瘦高个往旁边让开半步。后面的人群让出一条缝。叶知远站在中间,校服拉链拉到最顶上,脖子缩在领子里。
“孙纭。”叶知远的声音比平时高了两个调,“我给过你机会了。你总是三番五次去骚扰温澜,别怪我不客气。”
他往后退了一步,手指着旁边一个大块头。
“虎哥,就是这小子。把他腿给我卸下来。”
孙纭看过去。虎哥站在桥栏杆旁边,少说两百斤,圆头圆脑的,脖子上纹着一条青色的蛇。手里拎着一瓶矿泉水,拧开盖子灌了一口,擦了下嘴。
“就你他妈的找我弟弟事啊?”虎哥把矿泉水瓶子往地上一扔,瓶子骨碌碌滚到桥墩边,“我也不欺负你。你跪下来给我弟弟磕个头,再喊一句爷爷,我就放你走。”
四周安静了一瞬。桥底下河水流过的声音都听得见。
孙纭笑了。
不是礼貌性的笑,是真笑出声了。
“你个死肥猪你多鸡毛啊,虎哥?”孙纭把书包从肩上摘下来,扔在地上,“你是哆啦A梦里的胖虎吧?”

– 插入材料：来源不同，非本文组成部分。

-- pv_equiv track=rewrite | github.com/antoniofalcescu/advent-of-code-2023 | day-14-parabolic-reflector-dish/main.py | roll_stones
-- ===== SOURCE A (Python) =====
-- def roll_stones(grid):
--     for row in grid:
--         for j in range(1, len(row)):
--             if row[j] == 'O':
--                 k = j - 1
--                 j_aux = j
--                 while k >= 0 and row[k] == '.':
--                     row[j_aux] = '.'
--                     row[k] = 'O'
--                     k -= 1
--                     j_aux -= 1
--
--     return grid
-- ===== SOURCE B (Python) =====
-- def _roll_row(row):
--     new_row = []
--     stones = 0
--     dots = 0
--     for cell in row:
--         if cell == 'O':
--             stones += 1
--         elif cell == '.':
--             dots += 1
--         else:
--             new_row.extend(['O'] * stones)
--             new_row.extend(['.'] * dots)
--             new_row.append(cell)
--             stones = 0
--             dots = 0
--     new_row.extend(['O'] * stones)
--     new_row.extend(['.'] * dots)
--     return new_row
--
--
-- def roll_stones(grid):
--     return [_roll_row(row) for row in grid]
-- ===== Notes on version B (the rewrite author's own statement) =====
-- stated objective: alternative
-- what changed: Replaces A's per-stone leftward bubbling (a while loop nested under the index scan, mutating the row in place) with a single counting pass per row that tallies stones and dots of the current segment and flushes 'O'*stones + '.'*dots at each blocker, building a fresh grid.
import Mathlib
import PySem

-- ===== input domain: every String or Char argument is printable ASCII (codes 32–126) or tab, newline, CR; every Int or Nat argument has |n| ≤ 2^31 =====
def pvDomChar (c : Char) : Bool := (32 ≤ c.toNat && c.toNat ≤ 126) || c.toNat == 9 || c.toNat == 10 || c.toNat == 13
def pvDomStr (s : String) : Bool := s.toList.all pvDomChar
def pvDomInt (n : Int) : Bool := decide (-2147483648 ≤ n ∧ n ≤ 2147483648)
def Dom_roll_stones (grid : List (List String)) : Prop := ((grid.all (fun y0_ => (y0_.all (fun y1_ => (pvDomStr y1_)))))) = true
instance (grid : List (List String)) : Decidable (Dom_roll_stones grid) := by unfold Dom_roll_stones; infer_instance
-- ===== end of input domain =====

-- B replaces A's per-stone leftward bubbling (a while loop under the index scan) with one counting pass per row
-- that flushes each segment as stones-then-dots; A mutates its argument rows in place and returns the same grid
-- object, B builds a fresh grid — the equivalence proved here is about the RETURN value only.

-- ===== PORT A =====
-- the inner 'while k >= 0 and row[k] == ".": row[j_aux] = "."; row[k] = "O"; k -= 1; j_aux -= 1' loop;
-- the guard ensures 0 ≤ k (and jaux = k + 1 > 0 throughout), so List.set on .toNat is Python's in-range assignment
def rollWhileA (row : List String) (k jaux : Int) : List String :=
  if h : 0 ≤ k ∧ PySem.List.pyGet? row k = some "." then
    rollWhileA ((row.set jaux.toNat ".").set k.toNat "O") (k - 1) (jaux - 1)
  else row
termination_by (k + 1).toNat
decreasing_by omega

-- 'for j in range(1, len(row)): if row[j] == "O": …'  (len(row) is unchanged by the mutations)
def rollRowA (row : List String) : List String :=
  (PySem.List.pyRange 1 (row.length : Int) 1).foldl
    (fun r j => if PySem.List.pyGet? r j = some "O" then rollWhileA r (j - 1) j else r) row

-- 'for row in grid' mutates each row independently; the returned grid is the list of transformed rows
def roll_stones (grid : List (List String)) : List (List String) :=
  grid.map rollRowA

-- ===== PORT B =====
-- state = (new_row, stones, dots) of Source B's row loop
def browStep (st : List String × Nat × Nat) (c : String) : List String × Nat × Nat :=
  if c = "O" then (st.1, st.2.1 + 1, st.2.2)
  else if c = "." then (st.1, st.2.1, st.2.2 + 1)
  else (st.1 ++ List.replicate st.2.1 "O" ++ List.replicate st.2.2 "." ++ [c], 0, 0)

def rollRowB (row : List String) : List String :=
  let st := row.foldl browStep ([], 0, 0)
  st.1 ++ List.replicate st.2.1 "O" ++ List.replicate st.2.2 "."

def roll_stones_alt (grid : List (List String)) : List (List String) :=
  grid.map rollRowB

-- ===== PRECONDITION & SPEC =====
def Spec_roll_stones (grid : List (List String)) (out : List (List String)) : Prop := out = roll_stones_alt grid
instance (grid : List (List String)) (out : List (List String)) : Decidable (Spec_roll_stones grid out) := by unfold Spec_roll_stones; infer_instance

-- ===== CLAIM (what is proved, stated in full; the proofs are below) =====
def Claim_equal_roll_stones : Prop := ∀ (grid : List (List String)), Dom_roll_stones grid → Spec_roll_stones grid (roll_stones grid)

-- ===== LEMMAS AND PROOFS =====

-- invariant of B's accumulator: new_row never ends with "." (flushes end with the blocker)
def BInv (st : List String × Nat × Nat) : Prop :=
  st.1 = [] ∨ ∃ c, st.1.getLast? = some c ∧ c ≠ "."

lemma binv_foldl (p : List String) : ∀ st, BInv st → BInv (p.foldl browStep st) := by
  induction p with
  | nil => intro st h; exact h
  | cons c t ih =>
    intro st h
    simp only [List.foldl_cons]
    apply ih
    unfold browStep BInv
    split_ifs with h1 h2
    · exact h
    · exact h
    · right; exact ⟨c, by simp, h2⟩

lemma blen_foldl (p : List String) : ∀ st : List String × Nat × Nat,
    (p.foldl browStep st).1.length + (p.foldl browStep st).2.1 + (p.foldl browStep st).2.2
      = st.1.length + st.2.1 + st.2.2 + p.length := by
  induction p with
  | nil => intro st; simp
  | cons c t ih =>
    intro st
    simp only [List.foldl_cons]
    rw [ih]
    unfold browStep
    split_ifs <;> simp <;> omega

lemma rollRowB_length (p : List String) : (rollRowB p).length = p.length := by
  unfold rollRowB
  have := blen_foldl p ([], 0, 0)
  simp at this ⊢
  omega

lemma rollRowB_append_not_O (p : List String) (c : String) (h : c ≠ "O") :
    rollRowB (p ++ [c]) = rollRowB p ++ [c] := by
  unfold rollRowB
  rw [List.foldl_append]
  set st := p.foldl browStep ([], 0, 0) with hst
  simp only [List.foldl_cons, List.foldl_nil]
  unfold browStep
  rw [if_neg h]
  by_cases hd : c = "."
  · subst hd
    simp [List.replicate_succ']
  · rw [if_neg hd]
    simp

lemma rollRowB_append_O (p : List String) :
    rollRowB (p ++ ["O"])
      = (p.foldl browStep ([], 0, 0)).1
        ++ List.replicate (p.foldl browStep ([], 0, 0)).2.1 "O"
        ++ ("O" :: List.replicate (p.foldl browStep ([], 0, 0)).2.2 ".") := by
  unfold rollRowB
  rw [List.foldl_append]
  simp only [List.foldl_cons, List.foldl_nil]
  unfold browStep
  rw [if_pos rfl]
  simp [List.replicate_succ']

lemma pv_set_at_append {α : Type} (l t : List α) (i : Nat) (y : α) :
    (l ++ t).set (l.length + i) y = l ++ t.set i y := by
  rw [List.set_append, if_neg (by omega)]
  simp

lemma rollRowB_single (c : String) : rollRowB [c] = [c] := by
  simp only [rollRowB, List.foldl_cons, List.foldl_nil, browStep]
  split_ifs with h1 h2 <;> simp_all

-- the while loop bubbles the stone over exactly the trailing dots of the settled prefix
lemma rollWhileA_bubble (d : Nat) : ∀ (q rest : List String),
    (q = [] ∨ ∃ c, q.getLast? = some c ∧ c ≠ ".") →
    rollWhileA (q ++ List.replicate d "." ++ "O" :: rest) ((q.length : Int) + d - 1) ((q.length : Int) + d)
      = q ++ "O" :: (List.replicate d "." ++ rest) := by
  induction d with
  | zero =>
    intro q rest hq
    rw [rollWhileA]
    rw [dif_neg]
    · simp
    · rcases hq with h | ⟨c, hc, hne⟩
      · subst h; simp
      · intro ⟨hk, hget⟩
        have hq0 : 0 < q.length := by
          cases q with
          | nil => simp at hc
          | cons a t => simp
        have hidx : (q.length : Int) + ((0 : Nat) : Int) - 1 = ((q.length - 1 : Nat) : Int) := by
          omega
        simp only [List.replicate_zero, List.append_nil] at hget
        rw [hidx, PySem.List.pyGet?_natCast] at hget
        rw [List.getElem?_append_left (by omega)] at hget
        rw [← List.getLast?_eq_getElem?] at hget
        rw [hc] at hget
        simp at hget
        exact hne hget
  | succ d ih =>
    intro q rest hq
    rw [rollWhileA]
    rw [dif_pos]
    · -- compute the two set operations
      have hrow : q ++ List.replicate (d + 1) "." ++ "O" :: rest
          = (q ++ List.replicate d ".") ++ ("." :: "O" :: rest) := by
        rw [List.replicate_succ']; simp
      have hk : ((q.length : Int) + ((d + 1 : Nat) : Int) - 1).toNat = q.length + d := by omega
      have hj : ((q.length : Int) + ((d + 1 : Nat) : Int)).toNat = q.length + d + 1 := by omega
      have hlen : (q ++ List.replicate d ".").length = q.length + d := by simp
      have hset : ((q ++ List.replicate (d + 1) "." ++ "O" :: rest).set
            ((q.length : Int) + ((d + 1 : Nat) : Int)).toNat ".").set
            ((q.length : Int) + ((d + 1 : Nat) : Int) - 1).toNat "O"
          = q ++ List.replicate d "." ++ "O" :: ("." :: rest) := by
        rw [hk, hj, hrow]
        rw [show q.length + d + 1 = (q ++ List.replicate d ".").length + 1 from by simp]
        rw [pv_set_at_append]
        rw [show ("." :: "O" :: rest).set 1 "." = "." :: "." :: rest from rfl]
        rw [show q.length + d = (q ++ List.replicate d ".").length + 0 from by simp]
        rw [pv_set_at_append]
        simp
      rw [hset]
      have harg1 : (q.length : Int) + ((d + 1 : Nat) : Int) - 1 - 1 = (q.length : Int) + (d : Int) - 1 := by
        push_cast; ring
      have harg2 : (q.length : Int) + ((d + 1 : Nat) : Int) - 1 = (q.length : Int) + (d : Int) := by
        push_cast; ring
      rw [harg1, harg2]
      rw [ih q ("." :: rest) hq]
      rw [List.replicate_succ']
      simp
    · constructor
      · omega
      · have hk' : (q.length : Int) + ((d + 1 : Nat) : Int) - 1 = ((q.length + d : Nat) : Int) := by
          push_cast; ring
        rw [hk', PySem.List.pyGet?_natCast]
        rw [List.getElem?_append_left (by simp)]
        rw [List.getElem?_append_right (by omega)]
        simp

lemma rowInv (o : List String) : ∀ m : Nat, 1 ≤ m → m ≤ o.length →
    (PySem.List.pyRange 1 (m : Int) 1).foldl
      (fun r j => if PySem.List.pyGet? r j = some "O" then rollWhileA r (j - 1) j else r) o
      = rollRowB (o.take m) ++ o.drop m := by
  intro m
  induction m with
  | zero => omega
  | succ m ih =>
    intro _ hle
    by_cases hm : m = 0
    · subst hm
      rw [PySem.List.pyRange_one_eq_nil (by norm_num)]
      simp only [List.foldl_nil]
      cases o with
      | nil => simp at hle
      | cons a t => simp [rollRowB_single]
    · have h1m : 1 ≤ m := by omega
      have hmlt : m < o.length := by omega
      rw [show ((m + 1 : Nat) : Int) = (m : Int) + 1 by push_cast; ring]
      rw [PySem.List.pyRange_one_succ_right (by omega)]
      rw [List.foldl_append]
      rw [ih h1m (by omega)]
      simp only [List.foldl_cons, List.foldl_nil]
      set p := o.take m with hp
      have hplen : p.length = m := by simp [hp]; omega
      have hdrop : o.drop m = o[m] :: o.drop (m + 1) := List.drop_eq_getElem_cons hmlt
      set c := o[m] with hc
      have hblen : (rollRowB p).length = m := by rw [rollRowB_length, hplen]
      have hget : PySem.List.pyGet? (rollRowB p ++ o.drop m) (m : Int) = some c := by
        rw [PySem.List.pyGet?_natCast, List.getElem?_append_right (by omega), hblen]
        simp [hdrop]
      have htake : o.take (m + 1) = p ++ [c] := by
        rw [List.take_add_one]
        congr 1
        simp [hc, List.getElem?_eq_getElem hmlt]
      by_cases hO : c = "O"
      · rw [hget, if_pos (by rw [hO])]
        set st := p.foldl browStep ([], 0, 0) with hst
        have hflush : rollRowB p = (st.1 ++ List.replicate st.2.1 "O") ++ List.replicate st.2.2 "." := by
          rw [hst]; rfl
        have hqlen : (st.1 ++ List.replicate st.2.1 "O").length + st.2.2 = m := by
          have h2 := blen_foldl p ([], 0, 0)
          rw [← hst] at h2
          simp only [List.length_nil, Nat.zero_add, Nat.add_zero] at h2
          simp only [List.length_append, List.length_replicate]
          omega
        have hqinv : (st.1 ++ List.replicate st.2.1 "O") = []
            ∨ ∃ x, (st.1 ++ List.replicate st.2.1 "O").getLast? = some x ∧ x ≠ "." := by
          rcases Nat.eq_zero_or_pos st.2.1 with hs | hs
          · have hnil : List.replicate st.2.1 "O" = ([] : List String) := by simp [hs]
            rw [hnil, List.append_nil]
            have := binv_foldl p ([], 0, 0) (by left; rfl)
            rw [← hst] at this
            exact this
          · right
            refine ⟨"O", ?_, by decide⟩
            obtain ⟨s', hs'⟩ : ∃ s', st.2.1 = s' + 1 := ⟨st.2.1 - 1, by omega⟩
            rw [hs', List.replicate_succ', ← List.append_assoc, List.getLast?_concat]
        have hrow : rollRowB p ++ o.drop m
            = (st.1 ++ List.replicate st.2.1 "O") ++ List.replicate st.2.2 "." ++ "O" :: o.drop (m + 1) := by
          rw [hflush, hdrop, ← hO]
        rw [hrow]
        have hidx1 : (m : Int) - 1 = (((st.1 ++ List.replicate st.2.1 "O").length : Nat) : Int) + st.2.2 - 1 := by
          omega
        have hidx2 : (m : Int) = (((st.1 ++ List.replicate st.2.1 "O").length : Nat) : Int) + st.2.2 := by
          omega
        rw [hidx1, hidx2]
        rw [rollWhileA_bubble st.2.2 _ _ hqinv]
        rw [htake, hO, rollRowB_append_O, ← hst]
        simp
      · rw [hget, if_neg (by simp [hO])]
        rw [htake, rollRowB_append_not_O p c hO, hdrop]
        simp

lemma rowA_eq_rowB (o : List String) : rollRowA o = rollRowB o := by
  unfold rollRowA
  cases o with
  | nil =>
    rw [show ((List.length ([] : List String) : Nat) : Int) = 0 by simp]
    rw [PySem.List.pyRange_one_eq_nil (by omega)]
    simp [rollRowB]
  | cons a t =>
    rw [rowInv (a :: t) (a :: t).length (by simp) (le_refl _)]
    simp

-- ===== VERDICT (by name: the statement is the Claim_ definition above) =====
theorem roll_stones_spec : Claim_equal_roll_stones := by
  intro grid _
  unfold Spec_roll_stones roll_stones roll_stones_alt
  induction grid with
  | nil => rfl
  | cons r t _ => simp [rowA_eq_rowB]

虎哥脸上的肥肉抖了一下。身后几个小弟有人没憋住,嘴角抽了一下。虎哥回头扫了一眼,那人立刻把脸绷直了。
“弟兄们上!给我把他腿卸了!”虎哥一脚把矿泉水瓶踢飞,“你奶奶的,敬酒不吃吃罚酒!”
七八个人同时冲上来。
孙纭侧身避开第一个扑过来的,右拳直接砸在那人鼻梁上。拳头撞到骨头的震感传到整条手臂。那人捂着鼻子蹲下去,血从指缝里淌出来。第二个从左边来,孙纭抬脚踹在他胯骨上,人往旁边歪了两步。第三个上来抱腰,孙纭肘尖往下砸,砸在后脑勺上,那人松了手。
但第四个、第五个紧跟着扑上来。
一拳打在孙纭后背上,他踉跄了两步,还没站稳,又一脚踢在腿弯。膝盖一软,半跪在地上。有人从后面摁住他的肩膀,另一个拽着他的头发往后扯。一拳砸在他左脸颧骨上,耳朵里嗡的一声。
孙纭挣扎着站起来,又被推倒。
水泥地面磨破了手掌。血和灰混在一起,黏糊糊的。他用胳膊护着脑袋,拳头和脚接二连三地砸下来。肋骨上挨了一脚,胀痛从侧腹蔓延到后背。
桥面上突然传来刹车声。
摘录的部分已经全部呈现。